Monday, April 15, 2013

The most influential article I've read in the last year- Kevin Drum's article on lead and crime.

Violent crime rates have fallen steadily across the U.S. over the last 30 years, which has been great for America. A few hypotheses have purported as to the "why." There's the "broken window" hypothesis that once cities like New York started to focus on the details they eventually reached a "tipping point" where low-crime areas became easier to perpetuate. Better policing, more money for police, a better economic environment have also been put forth. But econometric analysis debunked everything, especially for the continued fall in crime over recent years.  That brought about the controversial Steven Levitt hypothesis that legalized abortion caused potential criminals from poor mothers to be aborted-- something much harder to test and prove/disprove. I'd often pondered this puzzle when watching the evening news over the years. It seemed like one of the great unknowns around me.

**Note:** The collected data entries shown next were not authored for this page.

-- pv_equiv track=rewrite | github.com/toroleapinc/encephagen | experiments/25_scfc_validation.py | find_homotopic_pairs
-- ===== SOURCE A (Python) =====
-- def find_homotopic_pairs(labels):
--     """Find left-right homotopic region pairs."""
--     pairs = []
--     for i, li in enumerate(labels):
--         for j, lj in enumerate(labels):
--             if i >= j:
--                 continue
--             # Check if one is left and other is right of same region
--             li_clean = li.replace(' lh', '').replace(' rh', '').replace('_left', '').replace('_right', '')
--             lj_clean = lj.replace(' lh', '').replace(' rh', '').replace('_left', '').replace('_right', '')
--             if li_clean == lj_clean and li != lj:
--                 pairs.append((i, j))
--     return pairs
-- ===== SOURCE B (Python) =====
-- def find_homotopic_pairs(labels):
--     """Find left-right homotopic region pairs."""
--     def clean(s):
--         return s.replace(' lh', '').replace(' rh', '').replace('_left', '').replace('_right', '')
--     groups = {}
--     for j, lab in enumerate(labels):
--         groups.setdefault(clean(lab), []).append((j, lab))
--     pairs = []
--     for i, li in enumerate(labels):
--         for j, lj in groups.get(clean(li), []):
--             if i < j and li != lj:
--                 pairs.append((i, j))
--     return pairs
-- ===== Notes on version B (the rewrite author's own statement) =====
-- stated objective: faster
-- what changed: Instead of scanning all ordered pairs and re-cleaning both labels for every pair, B cleans each label once while grouping indices in a dict keyed by the cleaned label, then emits each index's later same-group partners, which preserves A's (i,j)-lexicographic output order.
import Mathlib
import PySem

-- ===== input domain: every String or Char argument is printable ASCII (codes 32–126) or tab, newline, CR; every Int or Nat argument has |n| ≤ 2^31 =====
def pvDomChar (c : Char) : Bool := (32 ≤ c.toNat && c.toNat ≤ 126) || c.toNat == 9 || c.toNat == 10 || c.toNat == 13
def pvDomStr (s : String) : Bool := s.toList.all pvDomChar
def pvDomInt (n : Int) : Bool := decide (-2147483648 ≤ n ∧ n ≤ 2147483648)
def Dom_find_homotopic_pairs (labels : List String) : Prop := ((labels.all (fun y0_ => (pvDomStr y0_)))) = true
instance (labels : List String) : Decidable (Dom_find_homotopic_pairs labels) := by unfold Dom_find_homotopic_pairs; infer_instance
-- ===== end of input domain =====

-- B replaces A's all-pairs scan (which re-cleans both labels for every ordered pair) by a
-- single cleaning/grouping pass over a dict keyed on the cleaned label, emitting each
-- index's partners from its own group; objective: faster.

-- ===== PORT A =====
def find_homotopic_pairs (labels : List String) : List (Int × Int) :=
  (PySem.List.enumerate labels).foldl (fun pairs p =>
    (PySem.List.enumerate labels).foldl (fun pairs q =>
      if p.1 ≥ q.1 then pairs
      else
        let li_clean := PySem.Str.replace (PySem.Str.replace (PySem.Str.replace (PySem.Str.replace p.2 " lh" "") " rh" "") "_left" "") "_right" ""
        let lj_clean := PySem.Str.replace (PySem.Str.replace (PySem.Str.replace (PySem.Str.replace q.2 " lh" "") " rh" "") "_left" "") "_right" ""
        if li_clean = lj_clean ∧ p.2 ≠ q.2 then pairs ++ [(p.1, q.1)] else pairs)
      pairs) []

-- ===== PORT B =====
-- helper `clean` of Source B
def pvClean (s : String) : String :=
  PySem.Str.replace (PySem.Str.replace (PySem.Str.replace (PySem.Str.replace s " lh" "") " rh" "") "_left" "") "_right" ""

def find_homotopic_pairs_alt (labels : List String) : List (Int × Int) :=
  let groups : PySem.Dict String (List (Int × String)) :=
    (PySem.List.enumerate labels).foldl
      (fun d p => d.modify (pvClean p.2) [] (· ++ [p])) PySem.Dict.empty
  (PySem.List.enumerate labels).foldl (fun pairs p =>
    (groups.getD (pvClean p.2) []).foldl (fun pairs q =>
      if p.1 < q.1 ∧ p.2 ≠ q.2 then pairs ++ [(p.1, q.1)] else pairs)
      pairs) []

-- ===== PRECONDITION & SPEC =====
def Spec_find_homotopic_pairs (labels : List String) (out : List (Int × Int)) : Prop := out = find_homotopic_pairs_alt labels
instance (labels : List String) (out : List (Int × Int)) : Decidable (Spec_find_homotopic_pairs labels out) := by unfold Spec_find_homotopic_pairs; infer_instance

-- ===== CLAIM (what is proved, stated in full; the proofs are below) =====
def Claim_equal_find_homotopic_pairs : Prop := ∀ (labels : List String), Dom_find_homotopic_pairs labels → Spec_find_homotopic_pairs labels (find_homotopic_pairs labels)

-- ===== LEMMAS AND PROOFS =====

-- the dict built by B's first loop, looked up at key c, holds exactly the enumerated
-- entries whose cleaned label is c, in order
theorem pv_groups_getD (labels : List String) (c : String) :
    (((PySem.List.enumerate labels).foldl
        (fun d p => d.modify (pvClean p.2) [] (· ++ [p])) PySem.Dict.empty).getD c [])
      = (PySem.List.enumerate labels).filter (fun q => pvClean q.2 == c) := by
  rw [show ((PySem.List.enumerate labels).foldl
        (fun d p => d.modify (pvClean p.2) [] (· ++ [p])) PySem.Dict.empty)
      = (((PySem.List.enumerate labels).map (fun p => (pvClean p.2, p))).foldl
        (fun d q => d.modify q.1 [] (· ++ [q.2])) PySem.Dict.empty) from (List.foldl_map (f := fun p => (pvClean p.2, p)) (g := fun d q => d.modify q.1 [] (· ++ [q.2])) (l := PySem.List.enumerate labels) (init := PySem.Dict.empty)).symm,
    PySem.Dict.getD_foldl_modify_append, List.filter_map, List.map_map]
  simp [Function.comp_def, PySem.Dict.empty, PySem.Dict.getD, PySem.Dict.get?]

-- both inner loops append, to any accumulator, the same filtered pair list
theorem pv_inner (labels : List String) (p : Int × String) (acc : List (Int × Int)) :
    ((PySem.List.enumerate labels).foldl (fun pairs q =>
        if p.1 ≥ q.1 then pairs
        else
          let li_clean := PySem.Str.replace (PySem.Str.replace (PySem.Str.replace (PySem.Str.replace p.2 " lh" "") " rh" "") "_left" "") "_right" ""
          let lj_clean := PySem.Str.replace (PySem.Str.replace (PySem.Str.replace (PySem.Str.replace q.2 " lh" "") " rh" "") "_left" "") "_right" ""
          if li_clean = lj_clean ∧ p.2 ≠ q.2 then pairs ++ [(p.1, q.1)] else pairs) acc)
      = (((PySem.List.enumerate labels).filter (fun q => pvClean q.2 == pvClean p.2)).foldl
          (fun pairs q => if p.1 < q.1 ∧ p.2 ≠ q.2 then pairs ++ [(p.1, q.1)] else pairs) acc) := by
  have hA : ((PySem.List.enumerate labels).foldl (fun pairs q =>
        if p.1 ≥ q.1 then pairs
        else
          let li_clean := PySem.Str.replace (PySem.Str.replace (PySem.Str.replace (PySem.Str.replace p.2 " lh" "") " rh" "") "_left" "") "_right" ""
          let lj_clean := PySem.Str.replace (PySem.Str.replace (PySem.Str.replace (PySem.Str.replace q.2 " lh" "") " rh" "") "_left" "") "_right" ""
          if li_clean = lj_clean ∧ p.2 ≠ q.2 then pairs ++ [(p.1, q.1)] else pairs) acc)
      = acc ++ ((PySem.List.enumerate labels).filter
          (fun q => decide (p.1 < q.1) && (pvClean p.2 == pvClean q.2) && !(p.2 == q.2))).map (fun q => (p.1, q.1)) := by
    rw [PySem.List.foldl_congr_mem _ _
          (fun pairs q => if (decide (p.1 < q.1) && (pvClean p.2 == pvClean q.2) && !(p.2 == q.2)) then pairs ++ [(p.1, q.1)] else pairs) _
          ?_]
    · exact PySem.List.foldl_append_if _ _ _ _
    · intro pairs q _
      show (if p.1 ≥ q.1 then pairs
            else if pvClean p.2 = pvClean q.2 ∧ p.2 ≠ q.2 then pairs ++ [(p.1, q.1)] else pairs) = _
      by_cases h1 : p.1 < q.1 <;> by_cases h2 : pvClean p.2 = pvClean q.2 <;> by_cases h3 : p.2 = q.2 <;>
        simp [h1, h2, h3, show ¬(p.1 ≥ q.1) ↔ p.1 < q.1 from not_le]
  have hB : (((PySem.List.enumerate labels).filter (fun q => pvClean q.2 == pvClean p.2)).foldl
        (fun pairs q => if p.1 < q.1 ∧ p.2 ≠ q.2 then pairs ++ [(p.1, q.1)] else pairs) acc)
      = acc ++ (((PySem.List.enumerate labels).filter (fun q => pvClean q.2 == pvClean p.2)).filter
          (fun q => decide (p.1 < q.1) && !(p.2 == q.2))).map (fun q => (p.1, q.1)) := by
    rw [PySem.List.foldl_congr_mem _ _
          (fun pairs q => if (decide (p.1 < q.1) && !(p.2 == q.2)) then pairs ++ [(p.1, q.1)] else pairs) _
          ?_]
    · exact PySem.List.foldl_append_if _ _ _ _
    · intro pairs q _
      by_cases h1 : p.1 < q.1 <;> by_cases h3 : p.2 = q.2 <;> simp [h1, h3]
  have hf : List.filter (fun q => decide (p.1 < q.1) && (pvClean p.2 == pvClean q.2) && !(p.2 == q.2)) (PySem.List.enumerate labels)
      = List.filter (fun q => (decide (p.1 < q.1) && !(p.2 == q.2)) && (pvClean q.2 == pvClean p.2)) (PySem.List.enumerate labels) := by
    apply List.filter_congr
    intro q _
    simp [Bool.and_comm, Bool.and_left_comm, BEq.comm]
  rw [hA, hB, List.filter_filter, hf]

-- ===== VERDICT (by name: the statement is the Claim_ definition above) =====
theorem find_homotopic_pairs_spec : Claim_equal_find_homotopic_pairs := by
  intro labels _
  unfold Spec_find_homotopic_pairs find_homotopic_pairs find_homotopic_pairs_alt
  simp only [pv_groups_getD]
  exact PySem.List.foldl_congr_mem _ _ _ _ (fun acc p _ => pv_inner labels p acc)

Enter separate coincidental studies by several researchers on lead (the element--Pb) as a cause of violent behavior. Kevin Drum wrote a fantastic article for Mother Jones chronicling the discoveries:

"Put all this together and you have an astonishing body of evidence. We now have studies at the international level, the national level, the state level, the city level, and even the individual level. Groups of children have been followed from the womb to adulthood, and higher childhood blood lead levels are consistently associated with higher adult arrest rates for violent crimes. All of these studies tell the same story: Gasoline lead is responsible for a good share of the rise and fall of violent crime over the past half century."

Drum's article had a huge impact on how I think about the mind and human behavior. I thought about it when I was dealing with very rowdy, often violent children in the Turkish classroom. I think about it when I see adults on the news commit violent crimes that make no sense. "Sin nature" is all too often the simple catch-all that Christians give to describe such things. But the last 30 years haven't seen a decline in the sin nature of people around the world. A person's environment plays a major role in behavior and his ability to control violent urges.  These studies seem to show that pretty clearly.

Drum is well left-of-center, and trumpets that it's government outlawing of leaded gasoline that plays the major role in reducing lead emissions. The market, left to its own devices, may have never banished the lead is the argument. I have no idea what the facts say on that, often industry is already eliminating harmful elements (see: child labor) before government gets involved.

But I highly recommend the article and its follow-ups just for the pure thought-provoking information about the effects of lead pollution on people and society.